Value counts: Great for summarizing categorical variables.
# SKEWNESS AND KURTOSIS
skewness = df_c["addit1"].skew()
kurtosis = df_c["addit1"].kurt()
print(f"Skewness: {skewness}")
print(f"Kurtosis: {kurtosis}")
Skewness: -4.304014813618405
Kurtosis: 16.622000435026045
Skewness measures the asymmetry of the distribution. A skewness close to 0 indicates a symmetric distribution.
Kurtosis indicates the “tailedness” of the distribution—higher values mean more extreme outliers.
# RANGE AND IQR
range_value = df_y["IQ_Matrix"].max() - df_y["IQ_Matrix"].min()
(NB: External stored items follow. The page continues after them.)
-- B replaces A's nested loops over an ipaddress subnets() generator by one flat pass
-- over the link index with pure integer arithmetic (objective: faster, constant factor).

-- ===== PORT A =====
-- str(IPv4Address(a)) for a 32-bit address integer: dotted quad (exact for 0 ≤ a < 2^32)
def pvIpStrA (a : Int) : String :=
  PySem.Int.toStr (PySem.Int.floordiv a 16777216) ++ "." ++
  PySem.Int.toStr (PySem.Int.mod (PySem.Int.floordiv a 65536) 256) ++ "." ++
  PySem.Int.toStr (PySem.Int.mod (PySem.Int.floordiv a 256) 256) ++ "." ++
  PySem.Int.toStr (PySem.Int.mod a 256)

-- the dict A appends, for the /30 whose network address is a
def pvEntryA (spine leaf a : Int) : List (String × String) :=
  [("spine", "Spine" ++ PySem.Int.toStr spine),
   ("leaf", "Leaf" ++ PySem.Int.toStr leaf),
   ("subnet", pvIpStrA a ++ "/30"),
   ("ip1", pvIpStrA (a + 1)),
   ("ip2", pvIpStrA (a + 2))]

-- subred = next(enlace_start); the generator is modelled as the list of remaining
-- /30 network addresses; on exhaustion Python raises StopIteration (excluded by Pre_),
-- here the state is returned unchanged.
def pvNextA (spine leaf : Int) (st : List Int × List (List (String × String))) :
    List Int × List (List (String × String)) :=
  match st with
  | ([], acc) => ([], acc)
  | (a :: rest, acc) => (rest, acc ++ [pvEntryA spine leaf a])

-- for enlace_num in range(num_enlaces)
def pvEnlA (redundancia : Bool) (spine leaf : Int)
    (st : List Int × List (List (String × String))) :
    List Int × List (List (String × String)) :=
  let num_enlaces : Int := if redundancia then 2 else 1
  (PySem.List.pyRange 0 num_enlaces 1).foldl (fun st _ => pvNextA spine leaf st) st

-- for leaf in range(1, M + 1)
def pvLeafA (M : Int) (redundancia : Bool) (spine : Int)
    (st : List Int × List (List (String × String))) :
    List Int × List (List (String × String)) :=
  (PySem.List.pyRange 1 (M + 1) 1).foldl (fun st leaf => pvEnlA redundancia spine leaf st) st

def generar_ips_enlaces (N : Int) (M : Int) (redundancia : Bool) : List (List (String × String)) :=
  -- iter(IPv4Network('10.0.0.0/16').subnets(new_prefix=30)): the 16384 /30 networks in order
  let enlace_start : List Int := (PySem.List.pyRange 0 16384 1).map (fun i => 167772160 + 4 * i)
  ((PySem.List.pyRange 1 (N + 1) 1).foldl (fun st spine => pvLeafA M redundancia spine st)
    (enlace_start, [])).2

-- ===== PORT B =====
def pvEntryB (M k idx : Int) : List (String × String) :=
  let pair := PySem.Int.floordiv idx k
  let spine := PySem.Int.floordiv pair M + 1
  let leaf := PySem.Int.mod pair M + 1
  let base := idx * 4
  let o3 := PySem.Int.floordiv base 256
  let o4 := PySem.Int.mod base 256
  [("spine", "Spine" ++ PySem.Int.toStr spine),
   ("leaf", "Leaf" ++ PySem.Int.toStr leaf),
   ("subnet", "10.0." ++ PySem.Int.toStr o3 ++ "." ++ PySem.Int.toStr o4 ++ "/30"),
   ("ip1", "10.0." ++ PySem.Int.toStr o3 ++ "." ++ PySem.Int.toStr (o4 + 1)),
   ("ip2", "10.0." ++ PySem.Int.toStr o3 ++ "." ++ PySem.Int.toStr (o4 + 2))]

def generar_ips_enlaces_alt (N : Int) (M : Int) (redundancia : Bool) : List (List (String × String)) :=
  let k : Int := if redundancia then 2 else 1
  if N < 1 ∨ M < 1 then []
  else
    let total := N * M * k
    if total > 16384 then []  -- Source B raises ValueError here (outside Pre_, nothing claimed)
    else (PySem.List.pyRange 0 total 1).map (pvEntryB M k)

-- ===== PRECONDITION & SPEC =====
-- Pre_ excludes exactly the inputs where A raises StopIteration: more requested links
-- than there are /30 subnets (16384) in 10.0.0.0/16.
def Pre_generar_ips_enlaces (N : Int) (M : Int) (redundancia : Bool) : Prop :=
  (max N 0) * (max M 0) * (if redundancia then 2 else 1) ≤ 16384
instance (N : Int) (M : Int) (redundancia : Bool) : Decidable (Pre_generar_ips_enlaces N M redundancia) := by
  unfold Pre_generar_ips_enlaces; infer_instance

def pvWitness_generar_ips_enlaces : Int × Int × Bool := (2, 3, true)

def Spec_generar_ips_enlaces (N : Int) (M : Int) (redundancia : Bool) (out : List (List (String × String))) : Prop := out = generar_ips_enlaces_alt N M redundancia
instance (N : Int) (M : Int) (redundancia : Bool) (out : List (List (String × String))) : Decidable (Spec_generar_ips_enlaces N M redundancia out) := by unfold Spec_generar_ips_enlaces; infer_instance

-- ===== CLAIM (what is proved, stated in full; the proofs are below) =====
def Claim_equal_generar_ips_enlaces : Prop := ∀ (N : Int) (M : Int) (redundancia : Bool), Dom_generar_ips_enlaces N M redundancia → Pre_generar_ips_enlaces N M redundancia → Spec_generar_ips_enlaces N M redundancia (generar_ips_enlaces N M redundancia)

-- ===== LEMMAS AND PROOFS =====

-- the /30 network address with index j
def pvAddrOf (j : Int) : Int := 167772160 + 4 * j
-- the generator's remaining addresses after consuming c of them
def pvSubsFrom (c : Int) : List Int := (PySem.List.pyRange c 16384 1).map pvAddrOf

theorem pvSubsFrom_cons (c : Int) (h : c < 16384) :
    pvSubsFrom c = pvAddrOf c :: pvSubsFrom (c + 1) := by
  simp [pvSubsFrom, PySem.List.pyRange_one_cons h]

-- A's dict for address index c equals B's entry at link index c,
-- whenever c encodes (spine, leaf, enlace e) and fits in the /16
theorem pvEntry_eq (M k spine leaf e c : Int) (hk : k = 1 ∨ k = 2) (hM : 1 ≤ M)
    (hs : 1 ≤ spine) (hl : 1 ≤ leaf) (hlM : leaf ≤ M) (he0 : 0 ≤ e) (hek : e < k)
    (hc : c = ((spine - 1) * M + (leaf - 1)) * k + e) (hub : c < 16384) :
    pvEntryA spine leaf (pvAddrOf c) = pvEntryB M k c := by
  have hkpos : (0:Int) < k := by omega
  have hpos : (0:Int) ≤ (spine - 1) * M + (leaf - 1) := by nlinarith
  have hc0 : 0 ≤ c := by
    have := mul_nonneg hpos hkpos.le
    omega
  have hpair : PySem.Int.floordiv c k = (spine - 1) * M + (leaf - 1) := by
    rw [PySem.Int.floordiv_eq_ediv_of_pos hkpos]
    rcases hk with h | h <;> subst h <;> omega
  have hspine : PySem.Int.floordiv ((spine - 1) * M + (leaf - 1)) M + 1 = spine := by
    rw [PySem.Int.floordiv_eq_ediv_of_pos (by omega : (0:Int) < M)]
    have : ((spine - 1) * M + (leaf - 1)) / M = spine - 1 := by
      rw [show (spine - 1) * M + (leaf - 1) = (leaf - 1) + M * (spine - 1) from by ring,
          Int.add_mul_ediv_left _ _ (by omega : M ≠ 0),
          Int.ediv_eq_zero_of_lt (by omega) (by omega)]
      ring
    omega
  have hleaf : PySem.Int.mod ((spine - 1) * M + (leaf - 1)) M + 1 = leaf := by
    rw [PySem.Int.mod_eq_emod_of_pos (by omega : (0:Int) < M)]
    have : ((spine - 1) * M + (leaf - 1)) % M = leaf - 1 := by
      rw [show (spine - 1) * M + (leaf - 1) = (leaf - 1) + M * (spine - 1) from by ring,
          Int.add_mul_emod_self_left, Int.emod_eq_of_lt (by omega) (by omega)]
    omega
  have h4c : 0 ≤ 4 * c ∧ 4 * c + 2 < 65536 := by omega
  -- octet arithmetic for a = 167772160 + 4c + j, j = 0, 1, 2
  have hoct : ∀ j : Int, 0 ≤ j → j ≤ 2 →
      (PySem.Int.floordiv (pvAddrOf c + j) 16777216 = 10 ∧
       PySem.Int.mod (PySem.Int.floordiv (pvAddrOf c + j) 65536) 256 = 0 ∧
       PySem.Int.mod (PySem.Int.floordiv (pvAddrOf c + j) 256) 256 = PySem.Int.floordiv (c * 4) 256 ∧
       PySem.Int.mod (pvAddrOf c + j) 256 = PySem.Int.mod (c * 4) 256 + j) := by
    intro j hj0 hj2
    rw [PySem.Int.floordiv_eq_ediv_of_pos (by norm_num : (0:Int) < 16777216),
        PySem.Int.floordiv_eq_ediv_of_pos (by norm_num : (0:Int) < 65536),
        PySem.Int.floordiv_eq_ediv_of_pos (by norm_num : (0:Int) < 256),
        PySem.Int.floordiv_eq_ediv_of_pos (by norm_num : (0:Int) < 256),
        PySem.Int.mod_eq_emod_of_pos (by norm_num : (0:Int) < 256),
        PySem.Int.mod_eq_emod_of_pos (by norm_num : (0:Int) < 256),
        PySem.Int.mod_eq_emod_of_pos (by norm_num : (0:Int) < 256),
        PySem.Int.mod_eq_emod_of_pos (by norm_num : (0:Int) < 256)]
    unfold pvAddrOf
    omega
  obtain ⟨q0a, q0b, q0c, q0d⟩ := hoct 0 (by omega) (by omega)
  obtain ⟨q1a, q1b, q1c, q1d⟩ := hoct 1 (by omega) (by omega)
  obtain ⟨q2a, q2b, q2c, q2d⟩ := hoct 2 (by omega) (by omega)
  simp only [add_zero] at q0a q0b q0c q0d
  simp only [pvEntryA, pvEntryB, pvIpStrA]
  rw [hpair, hspine, hleaf, q0a, q0b, q0c, q0d, q1a, q1b, q1c, q1d, q2a, q2b, q2c, q2d]
  rfl

-- the enlace loop: consumes k addresses and appends the entries for indices [c, c+k)
theorem pvEnlA_run (redundancia : Bool) (M spine leaf c : Int) (acc : List (List (String × String)))
    (hM : 1 ≤ M) (hs : 1 ≤ spine) (hl : 1 ≤ leaf) (hlM : leaf ≤ M)
    (hc : c = ((spine - 1) * M + (leaf - 1)) * (if redundancia then 2 else 1))
    (hub : c + (if redundancia then 2 else 1) ≤ 16384) :
    pvEnlA redundancia spine leaf (pvSubsFrom c, acc) =
      (pvSubsFrom (c + (if redundancia then 2 else 1)),
       acc ++ (PySem.List.pyRange c (c + (if redundancia then 2 else 1)) 1).map
              (pvEntryB M (if redundancia then 2 else 1))) := by
  have hc0 : 0 ≤ c := by
    have h1 : (0:Int) ≤ (spine - 1) * M + (leaf - 1) := by nlinarith
    have h2 : (0:Int) ≤ (if redundancia then 2 else 1) := by split <;> norm_num
    rw [hc]; exact mul_nonneg h1 h2
  cases redundancia with
  | false =>
    simp only [show (if (false = true) then (2:Int) else 1) = 1 from rfl] at hc hub ⊢
    have h1 : c < 16384 := by omega
    rw [PySem.List.pyRange_one_singleton]
    simp only [pvEnlA, show (if (false = true) then (2:Int) else 1) = 1 from rfl]
    rw [show (PySem.List.pyRange 0 1 1) = [0] from by decide]
    simp only [List.foldl_cons, List.foldl_nil]
    rw [pvSubsFrom_cons c h1]
    simp only [pvNextA]
    rw [pvEntry_eq M 1 spine leaf 0 c (Or.inl rfl) hM hs hl hlM (by omega) (by omega)
        (by rw [hc]; ring) h1]
    simp
  | true =>
    simp only [reduceIte] at hc hub ⊢
    have h1 : c < 16384 := by omega
    have h2 : c + 1 < 16384 := by omega
    rw [show (PySem.List.pyRange c (c+2) 1) = [c, c+1] from by
      rw [PySem.List.pyRange_one_cons (by omega), PySem.List.pyRange_one_cons (by omega),
          PySem.List.pyRange_one_eq_nil (by omega)]]
    simp only [pvEnlA, reduceIte]
    rw [show (PySem.List.pyRange 0 2 1) = [0, 1] from by decide]
    simp only [List.foldl_cons, List.foldl_nil]
    rw [pvSubsFrom_cons c h1]
    rw [pvSubsFrom_cons (c+1) h2]
    simp only [pvNextA]
    rw [pvEntry_eq M 2 spine leaf 0 c (Or.inr rfl) hM hs hl hlM (by omega) (by omega)
        (by rw [hc]; ring) h1,
        pvEntry_eq M 2 spine leaf 1 (c + 1) (Or.inr rfl) hM hs hl hlM (by omega) (by omega)
        (by rw [hc]) h2]
    rw [show c + 1 + 1 = c + 2 from by ring]
    simp

-- the leaf loop, for the first m leaves of spine `spine`
theorem pvLeafA_run (redundancia : Bool) (M spine : Int) (m : Nat)
    (acc : List (List (String × String)))
    (hM : 1 ≤ M) (hs : 1 ≤ spine) (hm : (m : Int) ≤ M)
    (hub : (spine - 1) * M * (if redundancia then 2 else 1) + (m : Int) * (if redundancia then 2 else 1) ≤ 16384) :
    (PySem.List.pyRange 1 ((m : Int) + 1) 1).foldl (fun st leaf => pvEnlA redundancia spine leaf st)
        (pvSubsFrom ((spine - 1) * M * (if redundancia then 2 else 1)), acc) =
      (pvSubsFrom ((spine - 1) * M * (if redundancia then 2 else 1) + (m : Int) * (if redundancia then 2 else 1)),
       acc ++ (PySem.List.pyRange ((spine - 1) * M * (if redundancia then 2 else 1))
                ((spine - 1) * M * (if redundancia then 2 else 1) + (m : Int) * (if redundancia then 2 else 1)) 1).map
              (pvEntryB M (if redundancia then 2 else 1))) := by
  set k : Int := if redundancia then 2 else 1 with hkdef
  have hk1 : 1 ≤ k := by rcases Bool.eq_false_or_eq_true redundancia with h | h <;> simp [hkdef, h]
  induction m with
  | zero =>
    simp [PySem.List.pyRange_one_eq_nil (le_refl ((spine - 1) * M * k))]
  | succ n ih =>
    have hn : (n : Int) ≤ M := by push_cast at hm ⊢; omega
    have hubn : (spine - 1) * M * k + (n : Int) * k ≤ 16384 := by push_cast at hub; nlinarith
    rw [show ((n + 1 : Nat) : Int) + 1 = ((n : Int) + 1) + 1 from by push_cast; ring,
        PySem.List.pyRange_one_succ_right (by omega : (1:Int) ≤ (n : Int) + 1),
        List.foldl_append, ih hn hubn]
    simp only [List.foldl_cons, List.foldl_nil]
    rw [pvEnlA_run redundancia M spine ((n : Int) + 1) ((spine - 1) * M * k + (n : Int) * k) _
         hM hs (by omega) (by push_cast at hm; omega)
         (by rw [← hkdef]; ring) (by rw [← hkdef]; push_cast at hub; nlinarith)]
    rw [← hkdef]
    have harith : (spine - 1) * M * k + (n : Int) * k + k = (spine - 1) * M * k + ((n + 1 : Nat) : Int) * k := by
      push_cast; ring
    rw [harith, List.append_assoc, ← List.map_append,
        ← PySem.List.pyRange_one_append ((spine - 1) * M * k) ((spine - 1) * M * k + (n : Int) * k)
           ((spine - 1) * M * k + ((n + 1 : Nat) : Int) * k) (by nlinarith) (by push_cast; nlinarith)]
iqr = df_y["IQ_Matrix"].quantile(0.75) - df_y["IQ_Matrix"].quantile(0.25)
print(f"Range: {range_value}")
print(f"IQR (Interquartile Range): {iqr}")
Range: 35.0
IQR (Interquartile Range): 7.5
Range shows the spread between the highest and lowest values.
IQR (Interquartile Range) captures the middle 50% of the data and is robust to outliers.
# VALUE COUNTS
value_counts = df_y["Gender"].value_counts()
print("Value Counts for 'Gender':")
print(value_counts)
Value Counts for 'Gender':
Gender
Male 39
Female 37
Name: count, dtype: int64
Value counts show the frequency of each category in a categorical column—ideal for understanding group sizes.
# Z-SCORES
from scipy.stats import zscore
z_scores = zscore(df_c["addit1"].dropna())
print("Z-scores (first 5):", z_scores[:5])
Z-scores (first 5): [0.22188008 0.22188008 0.22188008 0.22188008 0.22188008]
Z-scores standardize values relative to the mean and standard deviation, helping identify how far a value is from the average.